→ INSTRUCTIONS TO FOLLOW
Write out the records below word for word, please.

------------

-- pv_equiv track=rewrite | github.com/netease-youdao/QAnything | qanything_kernel/utils/loader/pdf_data_parser.py | extract_inner_lists
-- ===== SOURCE A (Python) =====
-- def extract_inner_lists(nested_list):
--     result = []
--     for i in nested_list:
--         if isinstance(i, list):
--             if len(i) > 0 and isinstance(i[0], list):
--                 result.extend(extract_inner_lists(i))
--             else:
--                 result.append(i)
--     return result
-- ===== SOURCE B (Python) =====
-- def extract_inner_lists(nested_list):
--     result = []
--     stack = list(reversed(nested_list))
--     while stack:
--         x = stack.pop()
--         if not isinstance(x, list):
--             continue
--         if len(x) > 0 and isinstance(x[0], list):
--             stack.extend(reversed(x))
--         else:
--             result.append(x)
--     return result
-- ===== Notes on version B (the rewrite author's own statement) =====
-- stated objective: alternative
-- what changed: Replaces A's recursive DFS with an explicit-stack iterative loop: elements are pushed in reverse and popped, so the left-to-right pre-order of leaf lists is reproduced without recursion.
import Mathlib
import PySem

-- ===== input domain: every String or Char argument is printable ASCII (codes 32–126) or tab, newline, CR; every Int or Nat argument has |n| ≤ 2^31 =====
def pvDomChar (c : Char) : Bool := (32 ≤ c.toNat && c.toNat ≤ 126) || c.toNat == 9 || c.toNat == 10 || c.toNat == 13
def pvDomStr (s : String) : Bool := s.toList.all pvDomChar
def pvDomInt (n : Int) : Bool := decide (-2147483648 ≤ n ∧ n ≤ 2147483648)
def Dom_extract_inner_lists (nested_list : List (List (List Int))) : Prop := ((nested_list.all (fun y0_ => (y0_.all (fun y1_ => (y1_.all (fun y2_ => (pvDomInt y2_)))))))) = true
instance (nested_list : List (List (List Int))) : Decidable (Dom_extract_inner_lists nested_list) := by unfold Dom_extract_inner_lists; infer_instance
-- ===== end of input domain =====

-- B replaces A's recursive DFS by an explicit-stack iterative loop (alternative decomposition, same cost); return-value equivalence.

-- ===== PORT A =====
-- A's recursion, at the typed depth List (List (List Int)), unrolls to two levels.
-- Level 1 (the recursive call on i : List (List Int)): each j is a list (isinstance
-- true) and j[0] is an Int, never a list, so the loop always appends j.
def pvA_inner (lst : List (List Int)) : List (List Int) :=
  lst.foldl (fun result j => result ++ [j]) []

-- Outer level: every i is a list; when i is nonempty, i[0] is a list, so the condition
-- `len(i) > 0 and isinstance(i[0], list)` is i.length > 0; in the else branch i = []
-- and Python appends i itself, i.e. the empty inner list.
def extract_inner_lists (nested_list : List (List (List Int))) : List (List Int) :=
  nested_list.foldl
    (fun result i => if i.length > 0 then result ++ pvA_inner i else result ++ [[]]) []

-- ===== PORT B =====
-- Stack items are top-level elements (inl) or pushed inner lists (inr). The stack's
-- top is the list HEAD here, so Python's `reversed` pushes (last pushed popped first)
-- appear as pushing x's elements head-first, and the initial `list(reversed(...))`
-- as the list itself.
def pvWeight (x : List (List Int) ⊕ List Int) : Nat :=
  match x with
  | .inl l => l.length + 1
  | .inr _ => 1

theorem pvWeight_inr_sum (l : List (List Int)) : (l.map (pvWeight ∘ Sum.inr)).sum = l.length := by
  induction l with
  | nil => rfl
  | cons a t ih => simp [Function.comp, pvWeight, ih]; omega

def pvLoop (stack : List (List (List Int) ⊕ List Int)) (result : List (List Int)) :
    List (List Int) :=
  match stack with
  | [] => result
  | x :: rest =>
    match x with
    | .inl l =>
      -- x is a list; `len(x) > 0 and isinstance(x[0], list)` is l.length > 0 here
      if l.length > 0 then pvLoop (l.map Sum.inr ++ rest) result
      else pvLoop rest (result ++ [[]])   -- l = []: append the empty leaf list
    | .inr l => pvLoop rest (result ++ [l])  -- inner list is a leaf: append it
termination_by (stack.map pvWeight).sum
decreasing_by
  · simp [pvWeight, List.map_map, pvWeight_inr_sum]
  · simp [pvWeight]
  · simp [pvWeight]

def extract_inner_lists_alt (nested_list : List (List (List Int))) : List (List Int) :=
  pvLoop (nested_list.map Sum.inl) []

-- ===== PRECONDITION & SPEC =====
def Spec_extract_inner_lists (nested_list : List (List (List Int))) (out : List (List Int)) : Prop := out = extract_inner_lists_alt nested_list
instance (nested_list : List (List (List Int))) (out : List (List Int)) : Decidable (Spec_extract_inner_lists nested_list out) := by unfold Spec_extract_inner_lists; infer_instance

-- ===== CLAIM (what is proved, stated in full; the proofs are below) =====
def Claim_equal_extract_inner_lists : Prop := ∀ (nested_list : List (List (List Int))), Dom_extract_inner_lists nested_list → Spec_extract_inner_lists nested_list (extract_inner_lists nested_list)

-- ===== LEMMAS AND PROOFS =====

-- the common denotation: each leaf list, left to right; an empty group yields one []
def pvFlat (x : List (List Int) ⊕ List Int) : List (List Int) :=
  match x with
  | .inl l => if l.length > 0 then l else [[]]
  | .inr l => [l]

theorem pvA_inner_eq (lst : List (List Int)) : pvA_inner lst = lst := by
  suffices h : ∀ acc, lst.foldl (fun result j => result ++ [j]) acc = acc ++ lst by
    simpa [pvA_inner] using h []
  induction lst with
  | nil => simp
  | cons j t ih => intro acc; simp [List.foldl_cons, ih]

theorem pvA_eq (nested_list : List (List (List Int))) :
    extract_inner_lists nested_list = (nested_list.map Sum.inl).flatMap pvFlat := by
  suffices h : ∀ acc, nested_list.foldl
      (fun result i => if i.length > 0 then result ++ pvA_inner i else result ++ [[]]) acc
      = acc ++ (nested_list.map Sum.inl).flatMap pvFlat by
    simpa [extract_inner_lists] using h []
  induction nested_list with
  | nil => simp
  | cons i t ih =>
    intro acc
    rw [List.foldl_cons, ih]
    by_cases hi : i.length > 0
    · simp [hi, pvFlat, pvA_inner_eq]
    · simp [hi, pvFlat]

theorem pvLoop_eq (stack : List (List (List Int) ⊕ List Int)) (result : List (List Int)) :
    pvLoop stack result = result ++ stack.flatMap pvFlat := by
  induction stack, result using pvLoop.induct with
  | case1 result => simp [pvLoop]
  | case2 result rest l hl ih =>
    simp only [List.map_attach_eq_pmap, List.pmap_eq_map] at ih
    rw [pvLoop, if_pos hl, ih]
    simp [List.flatMap_append, List.flatMap_map, pvFlat, hl]
  | case3 result rest l hl ih =>
    rw [pvLoop, if_neg hl, ih]
    simp [pvFlat, hl]
  | case4 result rest l ih =>
    rw [pvLoop, ih]
    simp [pvFlat]

-- ===== VERDICT (by name: the statement is the Claim_ definition above) =====
theorem extract_inner_lists_spec : Claim_equal_extract_inner_lists := by
  intro nested_list _
  unfold Spec_extract_inner_lists extract_inner_lists_alt
  rw [pvA_eq, pvLoop_eq]
  simp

------------

→ RESULT OF THIS TASK
-- pv_equiv track=rewrite | github.com/netease-youdao/QAnything | qanything_kernel/utils/loader/pdf_data_parser.py | extract_inner_lists
-- ===== SOURCE A (Python) =====
-- def extract_inner_lists(nested_list):
--     result = []
--     for i in nested_list:
--         if isinstance(i, list):
--             if len(i) > 0 and isinstance(i[0], list):
--                 result.extend(extract_inner_lists(i))
--             else:
--                 result.append(i)
--     return result
-- ===== SOURCE B (Python) =====
-- def extract_inner_lists(nested_list):
--     result = []
--     stack = list(reversed(nested_list))
--     while stack:
--         x = stack.pop()
--         if not isinstance(x, list):
--             continue
--         if len(x) > 0 and isinstance(x[0], list):
--             stack.extend(reversed(x))
--         else:
--             result.append(x)
--     return result
-- ===== Notes on version B (the rewrite author's own statement) =====
-- stated objective: alternative
-- what changed: Replaces A's recursive DFS with an explicit-stack iterative loop: elements are pushed in reverse and popped, so the left-to-right pre-order of leaf lists is reproduced without recursion.
import Mathlib
import PySem

-- ===== input domain: every String or Char argument is printable ASCII (codes 32–126) or tab, newline, CR; every Int or Nat argument has |n| ≤ 2^31 =====
def pvDomChar (c : Char) : Bool := (32 ≤ c.toNat && c.toNat ≤ 126) || c.toNat == 9 || c.toNat == 10 || c.toNat == 13
def pvDomStr (s : String) : Bool := s.toList.all pvDomChar
def pvDomInt (n : Int) : Bool := decide (-2147483648 ≤ n ∧ n ≤ 2147483648)
def Dom_extract_inner_lists (nested_list : List (List (List Int))) : Prop := ((nested_list.all (fun y0_ => (y0_.all (fun y1_ => (y1_.all (fun y2_ => (pvDomInt y2_)))))))) = true
instance (nested_list : List (List (List Int))) : Decidable (Dom_extract_inner_lists nested_list) := by unfold Dom_extract_inner_lists; infer_instance
-- ===== end of input domain =====

-- B replaces A's recursive DFS by an explicit-stack iterative loop (alternative decomposition, same cost); return-value equivalence.

-- ===== PORT A =====
-- A's recursion, at the typed depth List (List (List Int)), unrolls to two levels.
-- Level 1 (the recursive call on i : List (List Int)): each j is a list (isinstance
-- true) and j[0] is an Int, never a list, so the loop always appends j.
def pvA_inner (lst : List (List Int)) : List (List Int) :=
  lst.foldl (fun result j => result ++ [j]) []

-- Outer level: every i is a list; when i is nonempty, i[0] is a list, so the condition
-- `len(i) > 0 and isinstance(i[0], list)` is i.length > 0; in the else branch i = []
-- and Python appends i itself, i.e. the empty inner list.
def extract_inner_lists (nested_list : List (List (List Int))) : List (List Int) :=
  nested_list.foldl
    (fun result i => if i.length > 0 then result ++ pvA_inner i else result ++ [[]]) []

-- ===== PORT B =====
-- Stack items are top-level elements (inl) or pushed inner lists (inr). The stack's
-- top is the list HEAD here, so Python's `reversed` pushes (last pushed popped first)
-- appear as pushing x's elements head-first, and the initial `list(reversed(...))`
-- as the list itself.
def pvWeight (x : List (List Int) ⊕ List Int) : Nat :=
  match x with
  | .inl l => l.length + 1
  | .inr _ => 1

theorem pvWeight_inr_sum (l : List (List Int)) : (l.map (pvWeight ∘ Sum.inr)).sum = l.length := by
  induction l with
  | nil => rfl
  | cons a t ih => simp [Function.comp, pvWeight, ih]; omega

def pvLoop (stack : List (List (List Int) ⊕ List Int)) (result : List (List Int)) :
    List (List Int) :=
  match stack with
  | [] => result
  | x :: rest =>
    match x with
    | .inl l =>
      -- x is a list; `len(x) > 0 and isinstance(x[0], list)` is l.length > 0 here
      if l.length > 0 then pvLoop (l.map Sum.inr ++ rest) result
      else pvLoop rest (result ++ [[]])   -- l = []: append the empty leaf list
    | .inr l => pvLoop rest (result ++ [l])  -- inner list is a leaf: append it
termination_by (stack.map pvWeight).sum
decreasing_by
  · simp [pvWeight, List.map_map, pvWeight_inr_sum]
  · simp [pvWeight]
  · simp [pvWeight]

def extract_inner_lists_alt (nested_list : List (List (List Int))) : List (List Int) :=
  pvLoop (nested_list.map Sum.inl) []

-- ===== PRECONDITION & SPEC =====
def Spec_extract_inner_lists (nested_list : List (List (List Int))) (out : List (List Int)) : Prop := out = extract_inner_lists_alt nested_list
instance (nested_list : List (List (List Int))) (out : List (List Int)) : Decidable (Spec_extract_inner_lists nested_list out) := by unfold Spec_extract_inner_lists; infer_instance

-- ===== CLAIM (what is proved, stated in full; the proofs are below) =====
def Claim_equal_extract_inner_lists : Prop := ∀ (nested_list : List (List (List Int))), Dom_extract_inner_lists nested_list → Spec_extract_inner_lists nested_list (extract_inner_lists nested_list)

-- ===== LEMMAS AND PROOFS =====

-- the common denotation: each leaf list, left to right; an empty group yields one []
def pvFlat (x : List (List Int) ⊕ List Int) : List (List Int) :=
  match x with
  | .inl l => if l.length > 0 then l else [[]]
  | .inr l => [l]

theorem pvA_inner_eq (lst : List (List Int)) : pvA_inner lst = lst := by
  suffices h : ∀ acc, lst.foldl (fun result j => result ++ [j]) acc = acc ++ lst by
    simpa [pvA_inner] using h []
  induction lst with
  | nil => simp
  | cons j t ih => intro acc; simp [List.foldl_cons, ih]

theorem pvA_eq (nested_list : List (List (List Int))) :
    extract_inner_lists nested_list = (nested_list.map Sum.inl).flatMap pvFlat := by
  suffices h : ∀ acc, nested_list.foldl
      (fun result i => if i.length > 0 then result ++ pvA_inner i else result ++ [[]]) acc
      = acc ++ (nested_list.map Sum.inl).flatMap pvFlat by
    simpa [extract_inner_lists] using h []
  induction nested_list with
  | nil => simp
  | cons i t ih =>
    intro acc
    rw [List.foldl_cons, ih]
    by_cases hi : i.length > 0
    · simp [hi, pvFlat, pvA_inner_eq]
    · simp [hi, pvFlat]

theorem pvLoop_eq (stack : List (List (List Int) ⊕ List Int)) (result : List (List Int)) :
    pvLoop stack result = result ++ stack.flatMap pvFlat := by
  induction stack, result using pvLoop.induct with
  | case1 result => simp [pvLoop]
  | case2 result rest l hl ih =>
    simp only [List.map_attach_eq_pmap, List.pmap_eq_map] at ih
    rw [pvLoop, if_pos hl, ih]
    simp [List.flatMap_append, List.flatMap_map, pvFlat, hl]
  | case3 result rest l hl ih =>
    rw [pvLoop, if_neg hl, ih]
    simp [pvFlat, hl]
  | case4 result rest l ih =>
    rw [pvLoop, ih]
    simp [pvFlat]

-- ===== VERDICT (by name: the statement is the Claim_ definition above) =====
theorem extract_inner_lists_spec : Claim_equal_extract_inner_lists := by
  intro nested_list _
  unfold Spec_extract_inner_lists extract_inner_lists_alt
  rw [pvA_eq, pvLoop_eq]
  simp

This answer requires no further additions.